▶ _What this task involves_
Go through the data below. Pull out every line that has the word "length".

─── Input for this task

-- B's inner loop: after writing the first t cells of the diagonal of length l,
-- on top of all diagonals of length < l
theorem innerB_spec (n : Int) (chords : List Int) (l : Int) (hl0 : 0 < l) (hln : l < n) :
    ∀ (t : Nat) (dp : List (List Int)), (t : Int) ≤ n - l → Shape n dp →
      (∀ a b : Int, 0 ≤ a → 0 ≤ b → dpGet dp a b = if b - a < l then dpF n chords a b else 0) →
      Shape n ((PySem.List.pyRange 0 (t : Int)).foldl
          (fun dp i => dpSet dp i (i + l) (fillCellB chords dp i (i + l))) dp) ∧
      (∀ a b : Int, 0 ≤ a → 0 ≤ b →
        dpGet ((PySem.List.pyRange 0 (t : Int)).foldl
            (fun dp i => dpSet dp i (i + l) (fillCellB chords dp i (i + l))) dp) a b =
          if b - a < l then dpF n chords a b
          else if b - a = l ∧ a < (t : Int) then dpF n chords a b else 0) := by
  intro t
  induction t with
  | zero =>
    intro dp ht hsh hprev
    rw [show ((0 : Nat) : Int) = 0 by rfl, PySem.List.pyRange_one_eq_nil (by omega)]
    refine ⟨hsh, ?_⟩
    intro a b ha hb
    rw [List.foldl_nil, hprev a b ha hb]
    split_ifs <;> first | rfl | omega
  | succ t ih =>
    intro dp ht hsh hprev
    rw [show ((t + 1 : Nat) : Int) = (t : Int) + 1 by push_cast; ring,
        PySem.List.pyRange_one_succ_right (by omega), List.foldl_append,
        List.foldl_cons, List.foldl_nil]
    obtain ⟨hsh', hinv⟩ := ih dp (by omega) hsh hprev
    have hfill : fillCellB chords ((PySem.List.pyRange 0 (t : Int)).foldl
        (fun dp i => dpSet dp i (i + l) (fillCellB chords dp i (i + l))) dp) (t : Int)
        ((t : Int) + l) = dpF n chords (t : Int) ((t : Int) + l) :=
      fillCellB_eq n chords _ (t : Int) ((t : Int) + l) ⟨by omega, by omega, by omega⟩
        (fun a b ha hb hbj => by rw [hinv a b ha hb, if_pos (by omega)])
    constructor
    · exact shape_dpSet n _ _ _ _ (by omega) hsh'
    · intro a b ha hb
      rw [dpGet_dpSet n _ (t : Int) ((t : Int) + l) _ hsh' (by omega) (by omega) (by omega)
            (by omega) a b ha hb, hfill]
      by_cases hab : a = (t : Int) ∧ b = (t : Int) + l
      · rw [if_pos hab, if_neg (by omega), if_pos (by omega), hab.1, hab.2]
      · rw [if_neg hab, hinv a b ha hb]
        split_ifs <;> first | rfl | omega

-- B's outer loop: after the first t diagonals
theorem buildDpB_inv (n : Int) (chords : List Int) :
    ∀ (t : Nat), 1 + (t : Int) ≤ n →
      Shape n ((PySem.List.pyRange 1 (1 + (t : Int))).foldl
        (fun dp len => (PySem.List.pyRange 0 (n - len)).foldl
          (fun dp i => dpSet dp i (i + len) (fillCellB chords dp i (i + len))) dp)
        (List.replicate n.toNat (List.replicate n.toNat 0))) ∧
      (∀ a b : Int, 0 ≤ a → 0 ≤ b →
        dpGet ((PySem.List.pyRange 1 (1 + (t : Int))).foldl
          (fun dp len => (PySem.List.pyRange 0 (n - len)).foldl
            (fun dp i => dpSet dp i (i + len) (fillCellB chords dp i (i + len))) dp)
          (List.replicate n.toNat (List.replicate n.toNat 0))) a b =
          if b - a ≤ (t : Int) then dpF n chords a b else 0) := by
  intro t
  induction t with
  | zero =>
    rw [show (1 : Int) + ((0 : Nat) : Int) = 1 by rfl, PySem.List.pyRange_one_eq_nil (by omega)]
    intro _
    refine ⟨shape_replicate n, ?_⟩
    intro a b ha hb
    rw [List.foldl_nil, dpGet_replicate n a b ha hb]
    split_ifs with h1
    · rw [dpF, dif_neg (by omega)]
    · rfl
  | succ t ih =>
    intro ht
    rw [show (1 : Int) + ((t + 1 : Nat) : Int) = (1 + (t : Int)) + 1 by push_cast; ring,
        PySem.List.pyRange_one_succ_right (by omega), List.foldl_append,
        List.foldl_cons, List.foldl_nil]
    obtain ⟨hsh, hinv⟩ := ih (by omega)
    have hprev : ∀ a b : Int, 0 ≤ a → 0 ≤ b →
        dpGet ((PySem.List.pyRange 1 (1 + (t : Int))).foldl
          (fun dp len => (PySem.List.pyRange 0 (n - len)).foldl
            (fun dp i => dpSet dp i (i + len) (fillCellB chords dp i (i + len))) dp)
          (List.replicate n.toNat (List.replicate n.toNat 0))) a b =
          if b - a < 1 + (t : Int) then dpF n chords a b else 0 := by
      intro a b ha hb
      rw [hinv a b ha hb]
      split_ifs <;> first | rfl | omega
    have hspec := innerB_spec n chords (1 + (t : Int)) (by omega) (by omega)
      (n - (1 + t)).toNat _ (by omega) hsh hprev
    rw [show (((n - (1 + t)).toNat : Nat) : Int) = n - (1 + (t : Int)) by omega] at hspec
    obtain ⟨hsh', hinv'⟩ := hspec
    refine ⟨hsh', ?_⟩
    intro a b ha hb
    rw [hinv' a b ha hb]
    split_ifs <;> first | rfl | omega | (rw [dpF, dif_neg (by omega)])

──────

▶ _Reply_
-- B's inner loop: after writing the first t cells of the diagonal of length l,
-- on top of all diagonals of length < l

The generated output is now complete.